INFORMATION SUPPLIED>
-- A equals the closed form
theorem pvA_eq (raw : List (Int × Int)) :
    get_hot_sequences raw = ((pvS raw).ns, (pvS raw).ls, (pvS raw).np, (pvS raw).lp) := by
  have step1 : get_hot_sequences raw
      = (PySem.List.pyRange pvSEQ (raw.length : Int) 1).foldl
          (fun (s : List (List Int) × List (List Int) × List Int × List Int) i =>
            (s.1 ++ [PySem.List.slice (raw.map (fun x => x.2)) (some (i - pvSEQ)) (some i)],
             s.2.1 ++ [PySem.List.slice (raw.map (fun x => x.1)) (some (i - pvSEQ)) (some i)],
             s.2.2.1 ++ [PySem.List.pyGetD (raw.map (fun x => x.2)) i 0],
             s.2.2.2 ++ [PySem.List.pyGetD (raw.map (fun x => x.1)) i 0]))
          ([], [], [], []) := by
    unfold get_hot_sequences
    apply PySem.List.foldl_congr_mem
    intro acc i hi
    rw [PySem.List.mem_pyRange_one] at hi
    have h1 : i < (raw.length : Int) := hi.2
    have hseq : pvSEQ = (100 : Int) := rfl
    rw [pvInner_eq raw i hi.1 h1,
        pvGetD_snd raw i (by omega) h1,
        pvGetD_fst raw i (by omega) h1]
  rw [step1,
      PySem.List.foldl_prod_mk
        (f := fun (a : List (List Int)) i => a ++ [PySem.List.slice (raw.map (fun x => x.2)) (some (i - pvSEQ)) (some i)])
        (g := fun (s : List (List Int) × List Int × List Int) i =>
          (s.1 ++ [PySem.List.slice (raw.map (fun x => x.1)) (some (i - pvSEQ)) (some i)],
           s.2.1 ++ [PySem.List.pyGetD (raw.map (fun x => x.2)) i 0],
           s.2.2 ++ [PySem.List.pyGetD (raw.map (fun x => x.1)) i 0])),
      PySem.List.foldl_prod_mk
        (f := fun (a : List (List Int)) i => a ++ [PySem.List.slice (raw.map (fun x => x.1)) (some (i - pvSEQ)) (some i)])
        (g := fun (s : List Int × List Int) i =>
          (s.1 ++ [PySem.List.pyGetD (raw.map (fun x => x.2)) i 0],
           s.2 ++ [PySem.List.pyGetD (raw.map (fun x => x.1)) i 0])),
      PySem.List.foldl_prod_mk
        (f := fun (a : List Int) i => a ++ [PySem.List.pyGetD (raw.map (fun x => x.2)) i 0])
        (g := fun (a : List Int) i => a ++ [PySem.List.pyGetD (raw.map (fun x => x.1)) i 0])]
  simp only [PySem.List.foldl_append_singleton_eq_map, List.nil_append]
  simp only [pvS]
  exact Prod.ext (pvSliceMap raw _) (Prod.ext (pvSliceMap raw _)
    (Prod.ext (pvGetMap raw _) (pvGetMap raw _)))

WHAT YOU SHOULD DO> In the entries above, how many lines contain the word "have"? Answer with the number only.

WORKED SOLUTION> 3